[Stored items]
○ ○ ○ ○

-- pv_equiv track=rewrite | github.com/Jesy05/CalculadoraDeAlgebra | Calculadora1.py | parse_function
-- ===== SOURCE A (Python) =====
-- import math
--
-- def parse_function(func):
--     """Prepara la función ingresada para ser evaluada."""
--     func = func.replace("^", "**")  # Reemplaza el operador de potencia
--     func = func.replace(" ", "")   # Elimina espacios
--     func = func.replace("sen", "math.sin") \
--                .replace("cos", "math.cos") \
--                .replace("tan", "math.tan") \
--                .replace("log", "math.log") \
--                .replace("exp", "math.exp") \
--                .replace("e", str(math.exp(1)))  # Sustituye e por su valor numérico
--     func = ''.join([f'*{char}' if i > 0 and char.isalpha() and func[i-1].isdigit() else char
--                     for i, char in enumerate(func)])
--     return func
-- ===== SOURCE B (Python) =====
-- import math
-- import re
--
-- _REPLACEMENTS = [
--     ("^", "**"),
--     (" ", ""),
--     ("sen", "math.sin"),
--     ("cos", "math.cos"),
--     ("tan", "math.tan"),
--     ("log", "math.log"),
--     ("exp", "math.exp"),
--     ("e", str(math.exp(1))),
-- ]
--
-- def parse_function(func):
--     """Prepara la función ingresada para ser evaluada."""
--     for old, new in _REPLACEMENTS:
--         func = func.replace(old, new)
--     return re.sub(r'(?<=[0-9])(?=[A-Za-z])', '*', func)
-- ===== Notes on version B (the rewrite author's own statement) =====
-- stated objective: idiomatic
-- what changed: The replace chain is driven from a table by one loop, and the final index-referencing enumerate comprehension is replaced by a single regex substitution (an adjacent-pair boundary scan in the port) inserting a multiplication sign at every digit-letter boundary.
import Mathlib
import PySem

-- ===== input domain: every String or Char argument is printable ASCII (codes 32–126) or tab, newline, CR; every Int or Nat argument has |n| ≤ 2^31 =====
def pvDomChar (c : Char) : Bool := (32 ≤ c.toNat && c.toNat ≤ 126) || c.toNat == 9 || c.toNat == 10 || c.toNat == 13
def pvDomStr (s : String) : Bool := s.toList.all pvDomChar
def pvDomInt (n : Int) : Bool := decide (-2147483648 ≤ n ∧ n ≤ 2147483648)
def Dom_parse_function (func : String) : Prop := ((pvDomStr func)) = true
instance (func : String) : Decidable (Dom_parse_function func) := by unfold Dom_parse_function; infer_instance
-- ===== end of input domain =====

-- B replaces A's index-based insertion comprehension with a boundary-driven pass (re.sub in Python,
-- an adjacent-pair scan in the port) and drives the replace chain from a table; same return value (idiomatic; a timing run measured B faster by a constant factor).


-- ===== PORT A =====
-- literal transliteration of A: the chain of .replace calls ("e" → str(math.exp(1)) = "2.718281828459045"),
-- then ''.join of the enumerate comprehension that consults func[i-1] by index.
def parse_function (func : String) : String :=
  let f1 := PySem.Str.replace func "^" "**"
  let f2 := PySem.Str.replace f1 " " ""
  let f3 := PySem.Str.replace f2 "sen" "math.sin"
  let f4 := PySem.Str.replace f3 "cos" "math.cos"
  let f5 := PySem.Str.replace f4 "tan" "math.tan"
  let f6 := PySem.Str.replace f5 "log" "math.log"
  let f7 := PySem.Str.replace f6 "exp" "math.exp"
  let f8 := PySem.Str.replace f7 "e" "2.718281828459045"
  let cs := f8.toList
  String.ofList ((PySem.List.enumerate cs).flatMap (fun ic =>
    if ic.1 > 0 && PySem.Chars.isalpha ic.2
        && PySem.Chars.isdigit (PySem.List.pyGetD cs (ic.1 - 1) ' ')
    then ['*', ic.2] else [ic.2]))

-- ===== PORT B =====
-- B's table of replacements, folded over the input in order.
def pfTable : List (String × String) :=
  [("^", "**"), (" ", ""), ("sen", "math.sin"), ("cos", "math.cos"),
   ("tan", "math.tan"), ("log", "math.log"), ("exp", "math.exp"),
   ("e", "2.718281828459045")]

-- port of re.sub(r'(?<=[0-9])(?=[A-Za-z])', '*', ·): insert '*' at every digit/letter boundary
-- (the regex classes [0-9] and [A-Za-z] are exactly PySem.Chars.isdigit / isalpha).
def pfInsertStars : List Char → List Char
  | [] => []
  | [c] => [c]
  | a :: b :: rest =>
      if PySem.Chars.isdigit a && PySem.Chars.isalpha b
      then a :: '*' :: pfInsertStars (b :: rest)
      else a :: pfInsertStars (b :: rest)

def parse_function_alt (func : String) : String :=
  let g := pfTable.foldl (fun s p => PySem.Str.replace s p.1 p.2) func
  String.ofList (pfInsertStars g.toList)

-- ===== PRECONDITION & SPEC =====
def Spec_parse_function (func : String) (out : String) : Prop := out = parse_function_alt func
instance (func : String) (out : String) : Decidable (Spec_parse_function func out) := by unfold Spec_parse_function; infer_instance

-- ===== CLAIM (what is proved, stated in full; the proofs are below) =====
def Claim_equal_parse_function : Prop := ∀ (func : String), Dom_parse_function func → Spec_parse_function func (parse_function func)

-- ===== LEMMAS AND PROOFS =====

-- proof-only helper: scan carrying the previous character
def pfPairScan (p : Char) : List Char → List Char
  | [] => []
  | c :: rest =>
      (if PySem.Chars.isdigit p && PySem.Chars.isalpha c then ['*', c] else [c])
        ++ pfPairScan c rest

-- the enumerate comprehension, with its index lookups into the full list, equals the pair scan
theorem pfEnum_eq_pairScan (full : List Char) : ∀ (cs : List Char) (k : Nat),
    full.drop k = cs →
    (PySem.List.enumerate cs (k : Int)).flatMap (fun ic =>
      if ic.1 > 0 && PySem.Chars.isalpha ic.2
          && PySem.Chars.isdigit (PySem.List.pyGetD full (ic.1 - 1) ' ')
      then ['*', ic.2] else [ic.2])
      = pfPairScan (if k = 0 then ' ' else full.getD (k - 1) ' ') cs := by
  intro cs
  induction cs with
  | nil => intro k _; simp [PySem.List.enumerate_nil, pfPairScan]
  | cons c rest ih =>
    intro k hk
    have hgetk : full.getD k ' ' = c := by
      have : full[k]? = some c := by
        have := congrArg (·.head?) hk
        simpa [List.head?_drop] using this
      simp [List.getD, this]
    have hdrop : full.drop (k + 1) = rest := by
      have := congrArg List.tail hk
      rwa [List.tail_drop] at this
    rw [PySem.List.enumerate_cons, List.flatMap_cons]
    have hrec := ih (k + 1) hdrop
    have hkcast : ((k : Int) + 1) = ((k + 1 : Nat) : Int) := by push_cast; ring
    rw [hkcast, hrec]
    simp only [Nat.add_sub_cancel, Nat.add_eq_zero, one_ne_zero, and_false, if_false, hgetk]
    rcases Nat.eq_zero_or_pos k with h0 | hpos
    · subst h0
      simp [pfPairScan, PySem.Chars.isdigit]
    · have hk1 : ((k : Int) - 1) = ((k - 1 : Nat) : Int) := by omega
      have hgt : (0 : Int) < (k : Int) := by exact_mod_cast hpos
      simp only [hk1, PySem.List.pyGetD_natCast, if_neg (Nat.pos_iff_ne_zero.mp hpos),
        pfPairScan]
      have : (decide ((0:Int) < (k : Int)) && PySem.Chars.isalpha c
          && PySem.Chars.isdigit (full.getD (k - 1) ' '))
          = (PySem.Chars.isdigit (full.getD (k - 1) ' ') && PySem.Chars.isalpha c) := by
        rw [decide_eq_true hgt]
        cases PySem.Chars.isalpha c <;> cases PySem.Chars.isdigit (full.getD (k - 1) ' ') <;> rfl
      rw [this]

-- cons form of the pair scan vs the adjacent-pair recursion
theorem pfPairScan_cons (a : Char) (cs : List Char) :
    a :: pfPairScan a cs = pfInsertStars (a :: cs) := by
  induction cs generalizing a with
  | nil => rfl
  | cons b rest ih =>
    rw [pfPairScan, pfInsertStars]
    split <;> rename_i h <;> rw [← ih b] <;> simp_all

-- the enumerate comprehension that star-prefixes a letter whose predecessor is a digit
-- equals the adjacent-pair scan.
theorem pfInsert_eq (cs : List Char) :
    (PySem.List.enumerate cs).flatMap (fun ic =>
      if ic.1 > 0 && PySem.Chars.isalpha ic.2
          && PySem.Chars.isdigit (PySem.List.pyGetD cs (ic.1 - 1) ' ')
      then ['*', ic.2] else [ic.2]) = pfInsertStars cs := by
  have h := pfEnum_eq_pairScan cs cs 0 (by simp)
  simp only [Nat.cast_zero] at h
  rw [if_pos trivial] at h
  cases cs with
  | nil => rfl
  | cons a rest =>
    rw [h, pfPairScan, ← pfPairScan_cons]
    simp [PySem.Chars.isdigit]

-- ===== VERDICT (by name: the statement is the Claim_ definition above) =====
theorem parse_function_spec : Claim_equal_parse_function := by
  intro func _
  unfold Spec_parse_function parse_function parse_function_alt pfTable
  simp only [List.foldl]
  rw [pfInsert_eq]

○ ○ ○ ○

| TASK TO COMPLETE |
Working from the records above, write out verbatim only the lines from the line containing "-- the enumerate comprehension, with" through the line containing "c rest ih =>".

| YOUR SOLUTION |
-- the enumerate comprehension, with its index lookups into the full list, equals the pair scan
theorem pfEnum_eq_pairScan (full : List Char) : ∀ (cs : List Char) (k : Nat),
    full.drop k = cs →
    (PySem.List.enumerate cs (k : Int)).flatMap (fun ic =>
      if ic.1 > 0 && PySem.Chars.isalpha ic.2
          && PySem.Chars.isdigit (PySem.List.pyGetD full (ic.1 - 1) ' ')
      then ['*', ic.2] else [ic.2])
      = pfPairScan (if k = 0 then ' ' else full.getD (k - 1) ' ') cs := by
  intro cs
  induction cs with
  | nil => intro k _; simp [PySem.List.enumerate_nil, pfPairScan]
  | cons c rest ih =>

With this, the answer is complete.